## WORK ORDER
Once the line containing "-- loop state: acc" is found in the entries below, restate it and each following line word for word, stopping after the line containing "def group_subsequent_values (value_array".

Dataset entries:
☆ ☆ ☆

-- pv_equiv track=rewrite | github.com/AlxSp/songbird | songbird/audio/build_audio_dataset.py | group_subsequent_values
-- ===== SOURCE A (Python) =====
-- def group_subsequent_values(value_array, step_size=1):
--     """
--     Return list of subsequent lists of numbers from vals which are below or meet the step size.
--
--     ----------
--     value_array : array-like
--         Ascending ordered array of values to group.
--     """
--     run = [value_array[0]]
--     result = [run]
--     for value in value_array[1:]:
--         if run[-1] + step_size >= value:
--             run.append(value)
--         else:
--             run = [value]
--             result.append(run)
--
--     return result
-- ===== SOURCE B (Python) =====
-- def group_subsequent_values(value_array, step_size=1):
--     result = []
--     n = len(value_array)
--     i = 0
--     while i < n:
--         j = i + 1
--         while j < n and value_array[j - 1] + step_size >= value_array[j]:
--             j += 1
--         result.append(list(value_array[i:j]))
--         i = j
--     return result
-- ===== Notes on version B (the rewrite author's own statement) =====
-- stated objective: alternative
-- what changed: Replaces A's fused append-as-you-go loop (mutating the current run list aliased inside the result) with a two-pointer scan: an inner loop advances an index to the end of the current run, then one slice per run is appended.
import Mathlib
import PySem

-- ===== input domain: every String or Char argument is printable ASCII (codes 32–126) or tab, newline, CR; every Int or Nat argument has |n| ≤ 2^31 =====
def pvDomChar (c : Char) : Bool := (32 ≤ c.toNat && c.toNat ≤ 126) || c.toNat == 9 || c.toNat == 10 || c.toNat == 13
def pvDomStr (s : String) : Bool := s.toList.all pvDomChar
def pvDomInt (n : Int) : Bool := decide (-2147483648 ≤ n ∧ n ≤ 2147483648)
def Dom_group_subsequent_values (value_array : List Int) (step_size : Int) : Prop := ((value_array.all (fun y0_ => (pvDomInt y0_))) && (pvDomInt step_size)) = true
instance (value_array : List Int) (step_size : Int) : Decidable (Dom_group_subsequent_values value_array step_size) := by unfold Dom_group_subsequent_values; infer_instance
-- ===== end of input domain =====

-- B replaces A's fused append-as-you-go loop by a two-pointer scan: an inner
-- pointer advances to the end of the current run, then one slice per run is
-- emitted; same O(n) cost, different decomposition (objective: alternative).

-- ===== PORT A =====
-- loop state: acc = finished runs, run = the current (always nonempty) run
def goA (step_size : Int) : List Int → List (List Int) → List Int → List (List Int)
  | [], acc, run => acc ++ [run]
  | v :: vs, acc, run =>
    match PySem.List.pyGet? run (-1) with          -- run[-1]; run is never empty here
    | none => acc ++ [run]                         -- unreachable (IndexError in Python)
    | some last =>
      if last + step_size ≥ v then goA step_size vs acc (run ++ [v])
      else goA step_size vs (acc ++ [run]) [v]

def group_subsequent_values (value_array : List Int) (step_size : Int) : List (List Int) :=
  match PySem.List.pyGet? value_array 0 with       -- value_array[0]
  | none => []                                     -- IndexError on empty input: excluded by Pre_
  | some v0 => goA step_size (PySem.List.slice value_array (some 1) none) [] [v0]

-- ===== PORT B =====
-- the inner while loop: advance j while j < n and value_array[j-1] + step_size >= value_array[j];
-- the Nat fuel only makes the recursion structural: it is (n - j).toNat, so fuel = 0 ↔ ¬ j < n
-- (the .getD 0 defaults are never taken: the guard keeps both indices in range)
def advBF (va : List Int) (s : Int) : Nat → Int → Int
  | 0, j => j
  | fuel + 1, j =>
    if (PySem.List.pyGet? va (j - 1)).getD 0 + s ≥ (PySem.List.pyGet? va j).getD 0
    then advBF va s fuel (j + 1)
    else j

def advB (va : List Int) (s n j : Int) : Int := advBF va s (n - j).toNat j

-- the outer while loop over i; the fuel bounds the number of iterations (each one increases i),
-- so with fuel = va.length it never runs out before i < n fails
def outerBF (va : List Int) (s n : Int) : Nat → Int → List (List Int) → List (List Int)
  | 0, _, acc => acc
  | fuel + 1, i, acc =>
    if i < n then
      outerBF va s n fuel (advB va s n (i + 1))
        (acc ++ [PySem.List.slice va (some i) (some (advB va s n (i + 1)))])
    else acc

def group_subsequent_values_alt (value_array : List Int) (step_size : Int) : List (List Int) :=
  outerBF value_array step_size (value_array.length : Int) value_array.length 0 []

-- ===== PRECONDITION & SPEC =====
-- Pre_ excludes only the empty list, on which the Python A raises IndexError.
def Pre_group_subsequent_values (value_array : List Int) (step_size : Int) : Prop :=
  value_array ≠ []
instance (value_array : List Int) (step_size : Int) : Decidable (Pre_group_subsequent_values value_array step_size) := by unfold Pre_group_subsequent_values; infer_instance

def pvWitness_group_subsequent_values : List Int × Int := ([1, 2, 5, 6], 1)

def Spec_group_subsequent_values (value_array : List Int) (step_size : Int) (out : List (List Int)) : Prop := out = group_subsequent_values_alt value_array step_size
instance (value_array : List Int) (step_size : Int) (out : List (List Int)) : Decidable (Spec_group_subsequent_values value_array step_size out) := by unfold Spec_group_subsequent_values; infer_instance

-- ===== CLAIM (what is proved, stated in full; the proofs are below) =====
def Claim_equal_group_subsequent_values : Prop := ∀ (value_array : List Int) (step_size : Int), Dom_group_subsequent_values value_array step_size → Pre_group_subsequent_values value_array step_size → Spec_group_subsequent_values value_array step_size (group_subsequent_values value_array step_size)

-- ===== LEMMAS AND PROOFS =====

-- the maximal run after `prev` and the remainder of the list
def runSplit (s prev : Int) : List Int → List Int × List Int
  | [] => ([], [])
  | v :: vs =>
    if prev + s ≥ v then
      let p := runSplit s v vs
      (v :: p.1, p.2)
    else ([], v :: vs)

theorem runSplit_snd_length (s prev : Int) (l : List Int) :
    (runSplit s prev l).2.length ≤ l.length := by
  induction l generalizing prev with
  | nil => simp [runSplit]
  | cons v vs ih =>
    simp only [runSplit]
    split
    · have := ih v; simp only [List.length_cons]; omega
    · simp

-- the canonical grouping both loops compute
def grps (s : Int) : List Int → List (List Int)
  | [] => []
  | v :: vs =>
    (v :: (runSplit s v vs).1) :: grps s (runSplit s v vs).2
termination_by l => l.length
decreasing_by have := runSplit_snd_length s v vs; simp; omega

-- runSplit splits the list at the length of its first component
theorem runSplit_take_drop (s prev : Int) (l : List Int) :
    (runSplit s prev l).1 = l.take (runSplit s prev l).1.length ∧
    (runSplit s prev l).2 = l.drop (runSplit s prev l).1.length := by
  induction l generalizing prev with
  | nil => simp [runSplit]
  | cons v vs ih =>
    simp only [runSplit]
    split
    · obtain ⟨h1, h2⟩ := ih v
      refine ⟨?_, ?_⟩
      · simpa using h1
      · simpa using h2
    · simp

-- A's loop computes grps
theorem goA_eq (s : Int) (vs : List Int) (acc : List (List Int)) (pre : List Int) (prev : Int) :
    goA s vs acc (pre ++ [prev]) =
      acc ++ (pre ++ prev :: (runSplit s prev vs).1) :: grps s (runSplit s prev vs).2 := by
  induction vs generalizing acc pre prev with
  | nil => simp [goA, runSplit, grps]
  | cons v vs ih =>
    simp only [goA, PySem.List.pyGet?_neg_one_append_singleton, runSplit]
    split
    · have := ih acc (pre ++ [prev]) v
      simpa using this
    · have := ih (acc ++ [pre ++ [prev]]) [] v
      rw [show ([v] : List Int) = [] ++ [v] from rfl, this]
      rw [grps]
      simp

-- B's inner loop stops exactly after the current run
theorem advB_eq (va : List Int) (s : Int) (k : Nat) (prev : Int) (rest : List Int)
    (h : va.drop k = prev :: rest) :
    advB va s (va.length : Int) ((k : Int) + 1) =
      (k : Int) + 1 + ((runSplit s prev rest).1.length : Int) := by
  induction rest generalizing k prev with
  | nil =>
    have hlen : va.length = k + 1 := by
      have := congrArg List.length h; simp at this; omega
    have hf : ((va.length : Int) - ((k : Int) + 1)).toNat = 0 := by omega
    rw [advB, hf, advBF, runSplit]
    simp
  | cons v vs ih =>
    have hlen : k + 1 < va.length := by
      have := congrArg List.length h; simp at this; omega
    have hk : va[k]? = some prev := by
      have : (va.drop k)[0]? = some prev := by rw [h]; rfl
      simpa using this
    have hk1 : va[k + 1]? = some v := by
      have : (va.drop k)[1]? = some v := by rw [h]; rfl
      simpa using this
    have hdrop : va.drop (k + 1) = v :: vs := by
      have : (va.drop k).tail = v :: vs := by rw [h]; rfl
      simpa [List.tail_drop] using this
    obtain ⟨f, hf⟩ : ∃ f, ((va.length : Int) - ((k : Int) + 1)).toNat = f + 1 :=
      ⟨va.length - k - 2, by omega⟩
    rw [advB, hf, advBF]
    have e1 : ((k : Int) + 1 - 1) = (k : Int) := by omega
    rw [e1, PySem.List.pyGet?_natCast, hk]
    have e2 : ((k : Int) + 1) = ((k + 1 : Nat) : Int) := by omega
    rw [e2, PySem.List.pyGet?_natCast, hk1]
    simp only [Option.getD_some, runSplit]
    split
    · have hback : advBF va s f (((k + 1 : Nat) : Int) + 1)
          = advB va s (va.length : Int) (((k + 1 : Nat) : Int) + 1) := by
        rw [advB]
        congr 1
        omega
      rw [hback, ih (k + 1) v hdrop]
      simp only [List.length_cons]
      omega
    · simp

-- B's outer loop computes grps
theorem outerB_eq (va : List Int) (s : Int) (l : List Int) :
    ∀ (fuel k : Nat) (acc : List (List Int)), va.drop k = l → va.length ≤ k + fuel →
      outerBF va s (va.length : Int) fuel (k : Int) acc = acc ++ grps s l := by
  induction l using grps.induct (s := s) with
  | case1 =>
    intro fuel k acc h hfuel
    have hk : va.length ≤ k := by
      have := congrArg List.length h; simp at this; omega
    match fuel with
    | 0 => rw [outerBF, grps]; simp
    | f + 1 =>
      rw [outerBF, if_neg (by exact_mod_cast (by omega : ¬ (k < va.length))), grps]
      simp
  | case2 v vs ih =>
    intro fuel k acc h hfuel
    have hk : k < va.length := by
      have := congrArg List.length h; simp at this; omega
    obtain ⟨ht, hd⟩ := runSplit_take_drop s v vs
    match fuel with
    | 0 => omega
    | f + 1 =>
      rw [outerBF, if_pos (by exact_mod_cast hk), advB_eq va s k v vs h]
      have eslice : PySem.List.slice va (some (k : Int))
          (some ((k : Int) + 1 + ((runSplit s v vs).1.length : Int))) =
          v :: (runSplit s v vs).1 := by
        rw [show ((k : Int) + 1 + ((runSplit s v vs).1.length : Int))
              = (k : Int) + ((1 + (runSplit s v vs).1.length : Nat) : Int) by omega]
        rw [PySem.List.slice_natCast_add, h]
        simp [List.take_succ_cons, ← ht, Nat.add_comm]
      have hdrop2 : va.drop (k + 1 + (runSplit s v vs).1.length) = (runSplit s v vs).2 := by
        have step : va.drop (k + 1 + (runSplit s v vs).1.length)
            = (va.drop k).drop ((runSplit s v vs).1.length + 1) := by
          rw [List.drop_drop]; congr 1; omega
        rw [step, h, List.drop_succ_cons, ← hd]
      rw [eslice]
      have hrs : (runSplit s v vs).2.length ≤ vs.length := runSplit_snd_length s v vs
      have hlen2 : va.length = k + 1 + vs.length := by
        have := congrArg List.length h; simp at this; omega
      have := ih f (k + 1 + (runSplit s v vs).1.length)
        (acc ++ [v :: (runSplit s v vs).1]) hdrop2 (by omega)
      rw [show (k : Int) + 1 + ((runSplit s v vs).1.length : Int)
            = ((k + 1 + (runSplit s v vs).1.length : Nat) : Int) by omega, this, grps]
      simp

-- ===== VERDICT (by name: the statement is the Claim_ definition above) =====
theorem group_subsequent_values_spec : Claim_equal_group_subsequent_values := by
  intro va s _dom hpre
  unfold Spec_group_subsequent_values
  match va with
  | [] => exact absurd rfl hpre
  | v :: rest =>
    unfold group_subsequent_values group_subsequent_values_alt
    rw [PySem.List.pyGet?_zero_cons, PySem.List.slice_from_one]
    have hA := goA_eq s rest ([] : List (List Int)) [] v
    simp only [List.nil_append, List.tail_cons] at hA ⊢
    rw [hA]
    have hB := outerB_eq (v :: rest) s (v :: rest) (v :: rest).length 0 [] rfl (by omega)
    rw [show ((0 : Nat) : Int) = (0 : Int) from rfl] at hB
    simp only [List.nil_append] at hB
    rw [hB, grps]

☆ ☆ ☆

## RESPONSE
-- loop state: acc = finished runs, run = the current (always nonempty) run
def goA (step_size : Int) : List Int → List (List Int) → List Int → List (List Int)
  | [], acc, run => acc ++ [run]
  | v :: vs, acc, run =>
    match PySem.List.pyGet? run (-1) with          -- run[-1]; run is never empty here
    | none => acc ++ [run]                         -- unreachable (IndexError in Python)
    | some last =>
      if last + step_size ≥ v then goA step_size vs acc (run ++ [v])
      else goA step_size vs (acc ++ [run]) [v]

def group_subsequent_values (value_array : List Int) (step_size : Int) : List (List Int) :=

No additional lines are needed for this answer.